Radiation and chemotherapy is the standard for most patients with cancer. The goal is to kill as many of the tumor cells as possible before resistance develops and the tumor stops responding. Our recent work has discovered that the release of the cellular content (cellular debris) of dead tumor cells into the tumor microenvironment provides the necessary factors that stimulate surviving tumor cells to grow.

This means that traditional therapy is a “double-edged sword”; the very treatment meant to cure your cancer is also helping it survive and grow. There are naturally occurring molecules in the body that are meant to prevent cellular debris from sending these signals; they are called resolvins and protectins because they support the removal of the cellular debris.
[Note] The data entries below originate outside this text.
-- pv_equiv track=rewrite | github.com/ShankarDuraisamy/leetcode | python/src/binary_matrix.py | solve
-- ===== SOURCE A (Python) =====
-- from typing import List
--
-- def solve(nums: List[List[int]]) -> int:
-- 	count = 0
-- 	for i in range(0, len(nums)):
-- 		row_sum = 0
-- 		colum_sum = 0
-- 		row_itr = 0
-- 		colum_itr = 0
-- 		while row_itr < len(nums[i]):
-- 			if i == row_itr:
-- 				row_itr += 1
-- 				continue
-- 			row_sum += nums[i][row_itr]
-- 			row_itr += 1
-- 		while colum_itr < len(nums):
-- 			colum_sum += nums[colum_itr][i]
-- 			colum_itr += 1
-- 		count += 1 if row_sum + colum_sum == 1 else 0
-- 	return count
-- ===== SOURCE B (Python) =====
-- from typing import List
--
-- def solve(nums: List[List[int]]) -> int:
-- 	n = len(nums)
-- 	col = [0] * n
-- 	for row in nums:
-- 		col = [c + v for c, v in zip(col, row)]
-- 	count = 0
-- 	for i in range(n):
-- 		row_sum = sum(nums[i]) - nums[i][i]
-- 		if row_sum + col[i] == 1:
-- 			count += 1
-- 	return count
-- ===== Notes on version B (the rewrite author's own statement) =====
-- stated objective: alternative
-- what changed: B builds all column totals in one zip-accumulating pass over the rows and then does a single pass per index i using row total minus diagonal (C-level sum/zip instead of A's hand-rolled while loops re-scanning the matrix per index).
import Mathlib
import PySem

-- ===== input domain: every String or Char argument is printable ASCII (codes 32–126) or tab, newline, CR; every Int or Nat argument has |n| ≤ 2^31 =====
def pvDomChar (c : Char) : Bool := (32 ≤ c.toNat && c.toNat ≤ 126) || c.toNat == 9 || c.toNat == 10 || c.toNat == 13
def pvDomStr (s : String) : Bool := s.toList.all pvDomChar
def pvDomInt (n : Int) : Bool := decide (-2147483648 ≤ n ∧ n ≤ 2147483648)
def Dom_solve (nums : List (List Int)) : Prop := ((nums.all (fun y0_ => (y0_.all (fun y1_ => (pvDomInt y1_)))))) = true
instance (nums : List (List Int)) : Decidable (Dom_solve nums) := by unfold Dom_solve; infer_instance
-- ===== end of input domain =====

-- B replaces A's per-index while-loop rescans by a one-pass column-totals table plus a
-- row-total-minus-diagonal pass (alternative decomposition, same return value on Pre_).


-- ===== PORT A =====
-- A's inner 'while row_itr < len(nums[i])' loop (skips the diagonal index i)
def rowLoopA (row : List Int) (i : Nat) (itr : Nat) (acc : Int) : Int :=
  if itr < row.length then
    if i = itr then rowLoopA row i (itr + 1) acc
    else rowLoopA row i (itr + 1) (acc + row.getD itr 0)
  else acc
termination_by row.length - itr

-- A's inner 'while colum_itr < len(nums)' loop
def colLoopA (nums : List (List Int)) (i : Nat) (itr : Nat) (acc : Int) : Int :=
  if itr < nums.length then
    colLoopA nums i (itr + 1) (acc + (nums.getD itr []).getD i 0)
  else acc
termination_by nums.length - itr

def solve (nums : List (List Int)) : Int :=
  (List.range nums.length).foldl
    (fun count i =>
      let row_sum := rowLoopA (nums.getD i []) i 0 0
      let colum_sum := colLoopA nums i 0 0
      count + (if row_sum + colum_sum = 1 then 1 else 0)) 0

-- ===== PORT B =====
def solve_alt (nums : List (List Int)) : Int :=
  let n := nums.length
  let col := nums.foldl (fun acc row => List.zipWith (· + ·) acc row) (List.replicate n (0 : Int))
  (List.range n).foldl
    (fun count i =>
      let row := nums.getD i []
      let row_sum := row.sum - row.getD i 0
      if row_sum + col.getD i 0 = 1 then count + 1 else count) 0

-- ===== PRECONDITION & SPEC =====
-- Pre_ excludes ragged inputs with a row shorter than the number of rows: there A's column
-- loop (and B) hits an IndexError, so A returns no value.
def Pre_solve (nums : List (List Int)) : Prop :=
  ∀ row ∈ nums, nums.length ≤ row.length
instance (nums : List (List Int)) : Decidable (Pre_solve nums) := by unfold Pre_solve; infer_instance

def pvWitness_solve : List (List Int) := [[0, 1, 0], [1, 0, 0], [0, 0, 0]]

def Spec_solve (nums : List (List Int)) (out : Int) : Prop := out = solve_alt nums
instance (nums : List (List Int)) (out : Int) : Decidable (Spec_solve nums out) := by unfold Spec_solve; infer_instance

-- ===== CLAIM (what is proved, stated in full; the proofs are below) =====
def Claim_equal_solve : Prop := ∀ (nums : List (List Int)), Dom_solve nums → Pre_solve nums → Spec_solve nums (solve nums)

-- ===== LEMMAS AND PROOFS =====

-- the row while-loop sums the whole row minus the diagonal entry (when i is in range)
theorem rowLoopA_eq (row : List Int) (i : Nat) :
    ∀ itr acc, rowLoopA row i itr acc =
      acc + (row.drop itr).sum - (if itr ≤ i ∧ i < row.length then row.getD i 0 else 0) := by
  intro itr
  induction h : row.length - itr using Nat.strong_induction_on generalizing itr with
  | _ k ih =>
    intro acc
    unfold rowLoopA
    by_cases hlt : itr < row.length
    · have hd : row.drop itr = row[itr] :: row.drop (itr + 1) :=
        List.drop_eq_getElem_cons hlt
      have hrec : row.length - (itr + 1) < k := by omega
      have hget : row.getD itr 0 = row[itr] := by
        simp [List.getD, List.getElem?_eq_getElem hlt]
      by_cases hi : i = itr
      · subst hi
        rw [if_pos hlt, if_pos rfl, ih _ hrec (i + 1) rfl, hd, List.sum_cons,
          if_neg (by omega : ¬(i + 1 ≤ i ∧ i < row.length)),
          if_pos ⟨Nat.le_refl i, hlt⟩, hget]
        ring
      · rw [if_pos hlt, if_neg hi, ih _ hrec (itr + 1) rfl, hd, List.sum_cons, hget]
        have hc : (itr + 1 ≤ i ∧ i < row.length) ↔ (itr ≤ i ∧ i < row.length) := by
          constructor <;> (intro h'; exact ⟨by omega, h'.2⟩)
        rw [if_congr hc rfl rfl]
        split_ifs <;> ring
    · rw [if_neg hlt, List.drop_eq_nil_of_le (by omega), if_neg (by omega)]
      simp

-- the column while-loop sums nums[r][i] over the remaining rows
theorem colLoopA_eq (nums : List (List Int)) (i : Nat) :
    ∀ itr acc, colLoopA nums i itr acc =
      acc + ((nums.drop itr).map (fun row => row.getD i 0)).sum := by
  intro itr
  induction h : nums.length - itr using Nat.strong_induction_on generalizing itr with
  | _ k ih =>
    intro acc
    unfold colLoopA
    by_cases hlt : itr < nums.length
    · have hd : nums.drop itr = nums[itr] :: nums.drop (itr + 1) :=
        List.drop_eq_getElem_cons hlt
      have hrec : nums.length - (itr + 1) < k := by omega
      have hg : nums.getD itr [] = nums[itr] := by
        simp [List.getD, List.getElem?_eq_getElem hlt]
      rw [if_pos hlt, ih _ hrec (itr + 1) rfl, hg, hd, List.map_cons, List.sum_cons]
      ring
    · rw [if_neg hlt, List.drop_eq_nil_of_le (by omega)]
      simp

-- B's zipWith fold: the i-th column total, provided every row is long enough
theorem colFold_getD (i : Nat) :
    ∀ (rows : List (List Int)) (acc : List Int),
      i < acc.length → (∀ row ∈ rows, acc.length ≤ row.length) →
      (rows.foldl (fun a row => List.zipWith (· + ·) a row) acc).getD i 0 =
        acc.getD i 0 + ((rows.map (fun row => row.getD i 0)).sum) := by
  intro rows
  induction rows with
  | nil => intro acc _ _; simp
  | cons r rs ih =>
    intro acc hi hlen
    have hr : acc.length ≤ r.length := hlen r (by simp)
    have hlenz : (List.zipWith (· + ·) acc r).length = acc.length := by
      simp [List.length_zipWith]; omega
    rw [List.foldl_cons, ih _ (by omega) (by intro row hrow; rw [hlenz]; exact hlen row (by simp [hrow]))]
    have hir : i < r.length := by omega
    have hz : (List.zipWith (· + ·) acc r).getD i 0 = acc.getD i 0 + r.getD i 0 := by
      have h1 : i < (List.zipWith (· + ·) acc r).length := by omega
      simp [List.getD, hi, hir]
    rw [hz, List.map_cons, List.sum_cons]
    ring

theorem bodies_eq (nums : List (List Int)) (hpre : Pre_solve nums)
    (i : Nat) (hi : i < nums.length) :
    (rowLoopA (nums.getD i []) i 0 0) + colLoopA nums i 0 0 =
      ((nums.getD i []).sum - (nums.getD i []).getD i 0) +
        ((nums.foldl (fun a row => List.zipWith (· + ·) a row)
            (List.replicate nums.length (0 : Int))).getD i 0) := by
  have hrow : nums.getD i [] = nums[i] := by
    simp [List.getD, List.getElem?_eq_getElem hi]
  have hlen : nums.length ≤ nums[i].length := hpre _ (List.getElem_mem hi)
  have hrep : (List.replicate nums.length (0 : Int)).getD i 0 = 0 := by
    simp [List.getD]
  rw [rowLoopA_eq, colLoopA_eq, colFold_getD i nums (List.replicate nums.length 0)
      (by simp [hi]) (by intro row hr; simpa using hpre row hr), hrep]
  have hil : i < (nums.getD i []).length := by rw [hrow]; omega
  rw [if_pos ⟨Nat.zero_le i, hil⟩]
  simp

theorem solve_eq (nums : List (List Int)) (hpre : Pre_solve nums) :
    solve nums = solve_alt nums := by
  unfold solve solve_alt
  apply PySem.List.foldl_congr_mem
  intro count i hi
  have hi' : i < nums.length := List.mem_range.mp hi
  have hb := bodies_eq nums hpre i hi'
  simp only []
  rw [hb]
  split_ifs <;> omega

-- ===== VERDICT (by name: the statement is the Claim_ definition above) =====
theorem solve_spec : Claim_equal_solve := by
  intro nums _ hpre
  unfold Spec_solve
  exact solve_eq nums hpre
To survive and grow, tumors must therefore trick the body into turning off the resolvins and protectins, something that they readily do. Resolvin drugs are in clinical trials for autoimmune disease (which are also thought to result from the continued stimulation of inflammation by cellular debris after an infection) and have been well tolerated to date.

Project Goal:

This proposal will evaluate the role of resolvins and protectins in pediatric medulloblastoma, which cell type in the brain regulates this process (is it the same cell type outside the brain) and test these new drugs to see if targeting this pathway can effectively reduce the stimulatory signal that tumor cells receive with therapy. This new and innovative approach could have significant implications to many pediatric and even adult tumors.